• **RECORDS FOR THIS EXERCISE**:
• • • • • • •
-- the value fold from an integer state: min of all values, keeping exactly the pairs achieving it
lemma pvStepVal_foldl_char (ps : List (Int × List (String × Int))) (mv : Int)
    (kept : List (Int × List (String × Int)))
    (hall : ∀ q ∈ ps, ∃ v, pvHastOf q.2 = some v) :
    ps.foldl pvStepVal (some (some mv, kept))
      = some (ps.foldl (fun m q => if pvLt (pvHastOf q.2) m then pvHastOf q.2 else m) (some mv),
          (if (ps.foldl (fun m q => if pvLt (pvHastOf q.2) m then pvHastOf q.2 else m) (some mv)) == some mv then kept else [])
            ++ ps.filter (fun q => pvHastOf q.2 ==
                ps.foldl (fun m q => if pvLt (pvHastOf q.2) m then pvHastOf q.2 else m) (some mv))) := by
  induction ps generalizing mv kept with
  | nil => simp
  | cons q t ih =>
    obtain ⟨v, hv⟩ := hall q (List.mem_cons_self ..)
    have hallt : ∀ p ∈ t, ∃ w, pvHastOf p.2 = some w :=
      fun p hp => hall p (List.mem_cons_of_mem _ hp)
    have halls : ∀ h ∈ t.map (fun q => pvHastOf q.2), ∃ w, h = some w := by
      intro h hh
      obtain ⟨p, hp, rfl⟩ := List.mem_map.mp hh
      exact hallt p hp
    have hFmap : ∀ m0 : Option Int,
        t.foldl (fun m q => if pvLt (pvHastOf q.2) m then pvHastOf q.2 else m) m0
          = (t.map (fun q => pvHastOf q.2)).foldl (fun m b => if pvLt b m then b else m) m0 := by
      intro m0; rw [List.foldl_map]
    simp only [List.foldl_cons, pvStepVal, hv]
    by_cases hlt : pvLt (some v) (some mv) = true
    · have hvm : v < mv := by simpa [pvLt] using hlt
      simp only [hlt, if_true]
      rw [ih v [q] hallt]
      obtain ⟨Mv, hM, hle⟩ := pvMinFold_le (t.map (fun q => pvHastOf q.2)) v halls
      rw [← hFmap] at hM
      rw [hM]
      have h1 : (some Mv == some mv) = false := by
        simp only [beq_eq_false_iff_ne, ne_eq, Option.some.injEq]; omega
      simp only [h1, Bool.false_eq_true, if_false, List.nil_append, List.filter_cons, hv]
      by_cases hveq : v = Mv
      · subst hveq
        simp
      · have h2 : (some v == some Mv) = false := by
          simp only [beq_eq_false_iff_ne, ne_eq, Option.some.injEq]; exact hveq
        have h3 : (some Mv == some v) = false := by
          simp only [beq_eq_false_iff_ne, ne_eq, Option.some.injEq]
          exact fun h => hveq h.symm
        simp [h2, h3]
    · simp only [Bool.not_eq_true] at hlt
      have hvm : ¬ v < mv := by simpa [pvLt] using hlt
      simp only [hlt, Bool.false_eq_true, if_false]
      by_cases heq : v = mv
      · subst heq
        simp only [BEq.rfl, if_true]
        rw [ih v (kept ++ [q]) hallt]
        obtain ⟨Mv, hM, hle⟩ := pvMinFold_le (t.map (fun q => pvHastOf q.2)) v halls
        rw [← hFmap] at hM
        rw [hM]
        by_cases hMm : Mv = v
        · subst hMm
          simp [hv, List.append_assoc]
        · have h1 : (some Mv == some v) = false := by
            simp only [beq_eq_false_iff_ne, ne_eq, Option.some.injEq]; exact hMm
          have h2 : (some v == some Mv) = false := by
            simp only [beq_eq_false_iff_ne, ne_eq, Option.some.injEq]
            exact fun h => hMm h.symm
          simp [h1, h2, hv]
      · have hbeq : (some v == some mv) = false := by
          simp only [beq_eq_false_iff_ne, ne_eq, Option.some.injEq]; exact heq
        simp only [hbeq, Bool.false_eq_true, if_false]
        rw [ih mv kept hallt]
        obtain ⟨Mv, hM, hle⟩ := pvMinFold_le (t.map (fun q => pvHastOf q.2)) mv halls
        rw [← hFmap] at hM
        rw [hM]
        have hgt : mv < v := by omega
        have h1 : (some v == some Mv) = false := by
          simp only [beq_eq_false_iff_ne, ne_eq, Option.some.injEq]; omega
        simp [h1, hv]

-- map snd of an enumerate-filter on the snd is the plain filter
lemma pvEnum_filter_map_snd (l : List (List (String × Int))) (s : Int)
    (p : List (String × Int) → Bool) :
    (((PySem.List.enumerate l s).filter (fun q => p q.2)).map (fun q => q.2)) = l.filter p := by
  induction l generalizing s with
  | nil => rfl
  | cons x t ih =>
    rw [PySem.List.enumerate_cons]
    simp only [List.filter_cons]
    by_cases hp : p x = true
    · simp only [hp, if_pos, List.map_cons, ih]
    · simp only [hp, Bool.false_eq_true, if_false, ih]

-- under Pre_, the fold over a key's occurrences yields the min and exactly the pairs achieving it
lemma pvBkey_char (requests : List (List (String × Int)))
    (hPre : Pre_get_lowest_hastegrad_requests requests) (k : Option Int)
    (hne : pvEF requests 0 k ≠ []) :
    (pvEF requests 0 k).foldl pvStepVal none
      = some (pvMin (pvHgs requests k),
          (pvEF requests 0 k).filter (fun q => pvHastOf q.2 == pvMin (pvHgs requests k))) := by
  obtain ⟨q, qs, hqs⟩ : ∃ q qs, pvEF requests 0 k = q :: qs := by
    cases h : pvEF requests 0 k with
    | nil => exact absurd h hne
    | cons q qs => exact ⟨q, qs, rfl⟩
  have hq_ef : q ∈ (PySem.List.enumerate requests 0).filter (fun p => pvRoomOf p.2 == k) := by
    show q ∈ pvEF requests 0 k
    rw [hqs]; exact List.mem_cons_self ..
  have hq_room : pvRoomOf q.2 = k := beq_iff_eq.mp (List.mem_filter.mp hq_ef).2
  have hq_req : q.2 ∈ requests := by
    have := List.mem_map_of_mem (f := fun p : Int × List (String × Int) => p.2)
      (List.mem_filter.mp hq_ef).1
    rwa [PySem.List.map_snd_enumerate] at this
  have hmap : pvHgs requests k = (pvEF requests 0 k).map (fun q => pvHastOf q.2) := by
    unfold pvHgs pvEF
    rw [← pvEnum_filter_map_snd requests 0 (fun r' => pvRoomOf r' == k), List.map_map]
    rfl
  have hlen : (requests.filter (fun r' => pvRoomOf r' == k)).length
      = (pvEF requests 0 k).length := by
    rw [← pvEnum_filter_map_snd requests 0 (fun r' => pvRoomOf r' == k), List.length_map]
    rfl
  cases hv : pvHastOf q.2 with
  | none =>
    have hle := hPre q.2 hq_req hv
    rw [hq_room] at hle
    rw [hqs] at hlen
    have hqs0 : qs = [] := by
      rw [hlen] at hle
      simp only [List.length_cons] at hle
      exact List.eq_nil_of_length_eq_zero (by omega)
    rw [hqs, hqs0, hmap, hqs, hqs0]
    simp [pvMin, pvStepVal]
  | some v =>
    have hallqs : ∀ p ∈ qs, ∃ w, pvHastOf p.2 = some w := by
      intro p hp
      cases hw : pvHastOf p.2 with
      | some w => exact ⟨w, rfl⟩
      | none =>
        exfalso
        have hp_ef : p ∈ (PySem.List.enumerate requests 0).filter (fun p => pvRoomOf p.2 == k) := by
          show p ∈ pvEF requests 0 k
          rw [hqs]; exact List.mem_cons_of_mem _ hp
        have hp_room : pvRoomOf p.2 = k := beq_iff_eq.mp (List.mem_filter.mp hp_ef).2
        have hp_req : p.2 ∈ requests := by
          have := List.mem_map_of_mem (f := fun p : Int × List (String × Int) => p.2)
            (List.mem_filter.mp hp_ef).1
          rwa [PySem.List.map_snd_enumerate] at this
        have hle := hPre p.2 hp_req hw
        rw [hp_room] at hle
        rw [hqs] at hlen
        rw [hlen] at hle
        have : qs ≠ [] := List.ne_nil_of_mem hp
        have : 1 ≤ qs.length := List.length_pos_of_ne_nil this
        simp only [List.length_cons] at hle
        omega
    have hpm : pvMin (pvHgs requests k)
        = qs.foldl (fun m p => if pvLt (pvHastOf p.2) m then pvHastOf p.2 else m) (some v) := by
      rw [hmap, hqs]
      simp only [List.map_cons, pvMin, hv]
      rw [List.foldl_map]
    rw [hqs]
    simp only [List.foldl_cons]
    rw [show pvStepVal none q = some (pvHastOf q.2, [q]) from rfl, hv]
    rw [pvStepVal_foldl_char qs v [q] hallqs]
    rw [hpm]
    set Fq := qs.foldl (fun m p => if pvLt (pvHastOf p.2) m then pvHastOf p.2 else m) (some v) with hFq
    by_cases hE : Fq = some v
    · simp [hE, hv]
    · have h1 : (Fq == some v) = false := by
        simp only [beq_eq_false_iff_ne, ne_eq]; exact hE
      have h2 : (some v == Fq) = false := by
        simp only [beq_eq_false_iff_ne, ne_eq]
        exact fun h => hE h.symm
      simp [h1, h2, hv]

-- distinct keys covering all elements: concatenating the per-key filters is a permutation
lemma pvFlatMap_filter_perm (ks : List (Option Int)) (l : List (Int × List (String × Int)))
    (hnd : ks.Nodup) (hcov : ∀ x ∈ l, pvRoomOf x.2 ∈ ks) :
    (ks.flatMap (fun k => l.filter (fun x => pvRoomOf x.2 == k))).Perm l := by
  induction ks generalizing l with
  | nil =>
    cases l with
    | nil => simp
    | cons x t => exact absurd (hcov x (List.mem_cons_self ..)) (List.not_mem_nil)
  | cons k ks ih =>
    simp only [List.flatMap_cons]
    have hstep : ∀ k' ∈ ks, l.filter (fun x => pvRoomOf x.2 == k')
        = (l.filter (fun x => !(pvRoomOf x.2 == k))).filter (fun x => pvRoomOf x.2 == k') := by
      intro k' hk'
      rw [List.filter_filter]
      apply List.filter_congr
      intro x _
      by_cases hr : pvRoomOf x.2 = k'
      · have hkk : ¬ k' = k := fun h => (List.nodup_cons.mp hnd).1 (h ▸ hk')
        simp [hr, hkk]
      · have hbeq : (pvRoomOf x.2 == k') = false := by
          simp only [beq_eq_false_iff_ne, ne_eq]; exact hr
        simp [hbeq]
    have hflat : ks.flatMap (fun k' => l.filter (fun x => pvRoomOf x.2 == k'))
        = ks.flatMap (fun k' =>
            (l.filter (fun x => !(pvRoomOf x.2 == k))).filter (fun x => pvRoomOf x.2 == k')) := by
      rw [List.flatMap_def, List.flatMap_def, List.map_congr_left hstep]
    rw [hflat]
    have hcov' : ∀ x ∈ l.filter (fun x => !(pvRoomOf x.2 == k)), pvRoomOf x.2 ∈ ks := by
      intro x hx
      have hx_l := List.mem_of_mem_filter hx
      have hx_ne := List.of_mem_filter hx
      simp only [Bool.not_eq_eq_eq_not, Bool.not_true, beq_eq_false_iff_ne, ne_eq] at hx_ne
      have := hcov x hx_l
      cases List.mem_cons.mp this with
      | inl h => exact absurd h hx_ne
      | inr h => exact h
    have hperm := ih (l.filter (fun x => !(pvRoomOf x.2 == k))) (List.nodup_cons.mp hnd).2 hcov'
    exact (hperm.append_left _).trans (List.filter_append_perm _ l)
• • • • • • •
• **PROMPT**: Which of the lines above contain "kept"? Return them all.

• **WRITTEN SOLUTION**:
    (kept : List (Int × List (String × Int)))
    ps.foldl pvStepVal (some (some mv, kept))
          (if (ps.foldl (fun m q => if pvLt (pvHastOf q.2) m then pvHastOf q.2 else m) (some mv)) == some mv then kept else [])
  induction ps generalizing mv kept with
        rw [ih v (kept ++ [q]) hallt]
        rw [ih mv kept hallt]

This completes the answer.